Champ de Bataille

« Me trouvant dans la détestable période de creux dans laquelle on plonge quand on vient d’achever un livre, je n’étais pas bien en forme. »

Michel Leiris, lettre à Francis Bacon, 9 Septembre 1981.

Je suis dans ce creux, cette dépression. Je ne cesse de vivre la perte, l’abandon. Je vis la mort, comme à chaque fois.

Dans cet état de retirement, j’avais lu ce weekend « le bleu du ciel » ainsi que « l’impossible » de Georges Bataille.

La symbolique était trop forte pour moi.
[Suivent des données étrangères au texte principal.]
-- pv_equiv track=rewrite | github.com/simonjeonsw/ai-system-spec | lib/policy_engine.py | _sustained_increase_streak
-- ===== SOURCE A (Python) =====
-- from typing import Any, Dict, List, Optional
--
-- def _sustained_increase_streak(values: List[int]) -> int:
--     if len(values) < 2:
--         return 0
--     streak = 0
--     for idx in range(1, len(values)):
--         if values[idx] > values[idx - 1]:
--             streak += 1
--         else:
--             streak = 0
--     return streak
-- ===== SOURCE B (Python) =====
-- def _sustained_increase_streak(values):
--     if len(values) < 2:
--         return 0
--     streak = 0
--     for idx in range(len(values) - 1, 0, -1):
--         if values[idx] > values[idx - 1]:
--             streak += 1
--         else:
--             break
--     return streak
-- ===== Notes on version B (the rewrite author's own statement) =====
-- stated objective: faster
-- what changed: B walks backward from the end and stops at the first non-increase (the trailing streak depends only on the suffix), instead of A's full forward pass that resets a counter on every non-increase.
import Mathlib
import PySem

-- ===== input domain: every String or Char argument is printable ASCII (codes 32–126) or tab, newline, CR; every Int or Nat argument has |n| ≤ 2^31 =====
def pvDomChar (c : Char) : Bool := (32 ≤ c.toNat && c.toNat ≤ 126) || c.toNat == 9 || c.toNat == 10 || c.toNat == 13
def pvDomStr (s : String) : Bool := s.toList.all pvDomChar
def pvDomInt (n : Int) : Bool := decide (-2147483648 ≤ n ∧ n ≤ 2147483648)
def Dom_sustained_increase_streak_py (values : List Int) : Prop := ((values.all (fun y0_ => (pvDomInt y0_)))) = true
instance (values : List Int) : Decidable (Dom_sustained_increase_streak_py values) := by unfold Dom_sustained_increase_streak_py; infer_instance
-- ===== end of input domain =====

-- B re-implements the trailing-streak count as a backward scan from the end with early
-- termination, instead of A's forward pass that resets a counter on every non-increase.

-- ===== PORT A =====
-- forward pass: streak += 1 on increase, reset to 0 otherwise
def sustained_increase_streak_py (values : List Int) : Int :=
  if values.length < 2 then 0
  else
    (PySem.List.pyRange 1 (values.length : Int)).foldl
      (fun streak idx =>
        if PySem.List.pyGetD values (idx - 1) 0 < PySem.List.pyGetD values idx 0 then
          streak + 1
        else 0) 0

-- ===== PORT B =====
-- backward iteration over indices len-1 .. 1 = structural recursion on the reversed list;
-- the `else break` of Source B is the `else 0` (no further recursive call).
def pvAltGo : List Int → Int
  | a :: b :: t => if b < a then 1 + pvAltGo (b :: t) else 0
  | _ => 0

def sustained_increase_streak_py_alt (values : List Int) : Int :=
  if values.length < 2 then 0 else pvAltGo values.reverse

-- ===== PRECONDITION & SPEC =====
def Spec_sustained_increase_streak_py (values : List Int) (out : Int) : Prop := out = sustained_increase_streak_py_alt values
instance (values : List Int) (out : Int) : Decidable (Spec_sustained_increase_streak_py values out) := by unfold Spec_sustained_increase_streak_py; infer_instance

-- ===== CLAIM (what is proved, stated in full; the proofs are below) =====
def Claim_equal_sustained_increase_streak_py : Prop := ∀ (values : List Int), Dom_sustained_increase_streak_py values → Spec_sustained_increase_streak_py values (sustained_increase_streak_py values)

-- ===== LEMMAS AND PROOFS =====

-- A's forward fold over indices, applied to r.reverse, computes pvAltGo r.
lemma pv_key (r : List Int) :
    (PySem.List.pyRange 1 (r.reverse.length : Int)).foldl
      (fun streak idx =>
        if PySem.List.pyGetD r.reverse (idx - 1) 0 < PySem.List.pyGetD r.reverse idx 0 then
          streak + 1
        else 0) 0 = pvAltGo r := by
  induction r with
  | nil => simp [pvAltGo, PySem.List.pyRange]
  | cons x t ih =>
    cases t with
    | nil => simp [pvAltGo, PySem.List.pyRange]
    | cons y t' =>
      have hl' : (x :: y :: t').reverse = (y :: t').reverse ++ [x] := by simp
      have hn0 : (y :: t').reverse.length = t'.length + 1 := by simp
      have hlen : (((x :: y :: t').reverse.length : Nat) : Int)
          = (((y :: t').reverse.length : Nat) : Int) + 1 := by
        simp; ring
      have hone : (1 : Int) ≤ (((y :: t').reverse.length : Nat) : Int) := by
        rw [hn0]; omega
      rw [hlen, PySem.List.pyRange_one_succ_right hone, List.foldl_append]
      have hget : ∀ (j : Int), 0 ≤ j → j < (((y :: t').reverse.length : Nat) : Int) →
          PySem.List.pyGetD ((x :: y :: t').reverse) j 0
            = PySem.List.pyGetD ((y :: t').reverse) j 0 := by
        intro j hj0 hjlt
        rw [PySem.List.pyGetD_of_nonneg _ _ hj0, PySem.List.pyGetD_of_nonneg _ _ hj0, hl']
        exact List.getD_append _ _ _ _ (by omega)
      have hcongr :
          (PySem.List.pyRange 1 (((y :: t').reverse.length : Nat) : Int)).foldl
            (fun (streak : Int) idx =>
              if PySem.List.pyGetD ((x :: y :: t').reverse) (idx - 1) 0
                  < PySem.List.pyGetD ((x :: y :: t').reverse) idx 0 then streak + 1 else 0) 0
          = (PySem.List.pyRange 1 (((y :: t').reverse.length : Nat) : Int)).foldl
            (fun (streak : Int) idx =>
              if PySem.List.pyGetD ((y :: t').reverse) (idx - 1) 0
                  < PySem.List.pyGetD ((y :: t').reverse) idx 0 then streak + 1 else 0) 0 := by
        apply PySem.List.foldl_congr_mem
        intro acc i hi
        rw [PySem.List.mem_pyRange_one] at hi
        rw [hget (i - 1) (by omega) (by omega), hget i (by omega) (by omega)]
      simp only [List.foldl_cons, List.foldl_nil]
      rw [hcongr, ih]
      -- the last loop iteration, idx = length - 1 of the extended list
      have hx : PySem.List.pyGetD ((x :: y :: t').reverse)
          (((y :: t').reverse.length : Nat) : Int) 0 = x := by
        rw [PySem.List.pyGetD_natCast, hl']
        simp
      have hy : PySem.List.pyGetD ((x :: y :: t').reverse)
          ((((y :: t').reverse.length : Nat) : Int) - 1) 0 = y := by
        have : ((((y :: t').reverse.length : Nat) : Int) - 1) = ((t'.length : Nat) : Int) := by
          rw [hn0]; push_cast; ring
        rw [this, PySem.List.pyGetD_natCast, hl',
            List.getD_append _ _ _ _ (by rw [hn0]; omega)]
        have hrev : (y :: t').reverse = t'.reverse ++ [y] := by simp
        rw [hrev]
        have : ((t'.reverse ++ [y]).getD t'.length 0) = (t'.reverse ++ [y]).getD t'.reverse.length 0 := by simp
        rw [this]
        simp
      simp only [hx, hy, pvAltGo]
      split <;> omega

-- ===== VERDICT (by name: the statement is the Claim_ definition above) =====
theorem sustained_increase_streak_py_spec : Claim_equal_sustained_increase_streak_py := by
  intro values _
  unfold Spec_sustained_increase_streak_py sustained_increase_streak_py sustained_increase_streak_py_alt
  split
  · rfl
  · have := pv_key values.reverse
    simpa using this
Il me fallait ces deux livres.

Et d’ailleurs, je suppose que le fait d’avoir « croisé » Michel Leiris en pensée, lors de cette exposition « Dogon », ainsi que Roger Caillois, n’a pas arrangé les choses.

Ces deux livres de Bataille, même s’ils sont divinement bien écrits, dégagent une violence inouïe, morbide, envers le lecteur.

Le cauchemar infernal et récurrent est revenu !

*****

Léa fait ce cauchemar depuis son plus jeune âge.

Léa est en fuite. Elle court, au plus vite, pour sauver sa vie. Ceux qui la poursuivent veulent sa mort.

Elle se faufile dans des dédales de ruelles, passages pour soudain arriver à l’aurée d’une clairière.

Malheur, Léa ne peut être que découverte. Elle est cernée, n’a plus d’issue si ce n’est la mort.

Dans cette clairière s’était déroulée une bataille avec des armes blanches, si bien que le sang est partout. Les cadavres se vident de leur sang.

Léa se couche au sol, s’effondre, se roule au sol.

Dans cette désolation, elle retient sa respiration, se sent lourde et blême tant elle est terrorisée : son instinct de survie lui fait feindre la mort parmi tous ces cadavres.

Ils arrivent et retournent chaque corps. Pour s’assurer de leur mort, ils n’ont aucune hésitation à éventrer les corps gisants, avec les lames les plus affûtées.

Léa les entend se rapprocher. La tension de son corps est à son paroxysme.

Elle est sauvée, par ce réveil, ce rêve qui ne s’achève jamais, qui ne s’achèvera, sans doute, que, lorsque la mort décidera, non pas de la suivre, mais de venir à sa rencontre.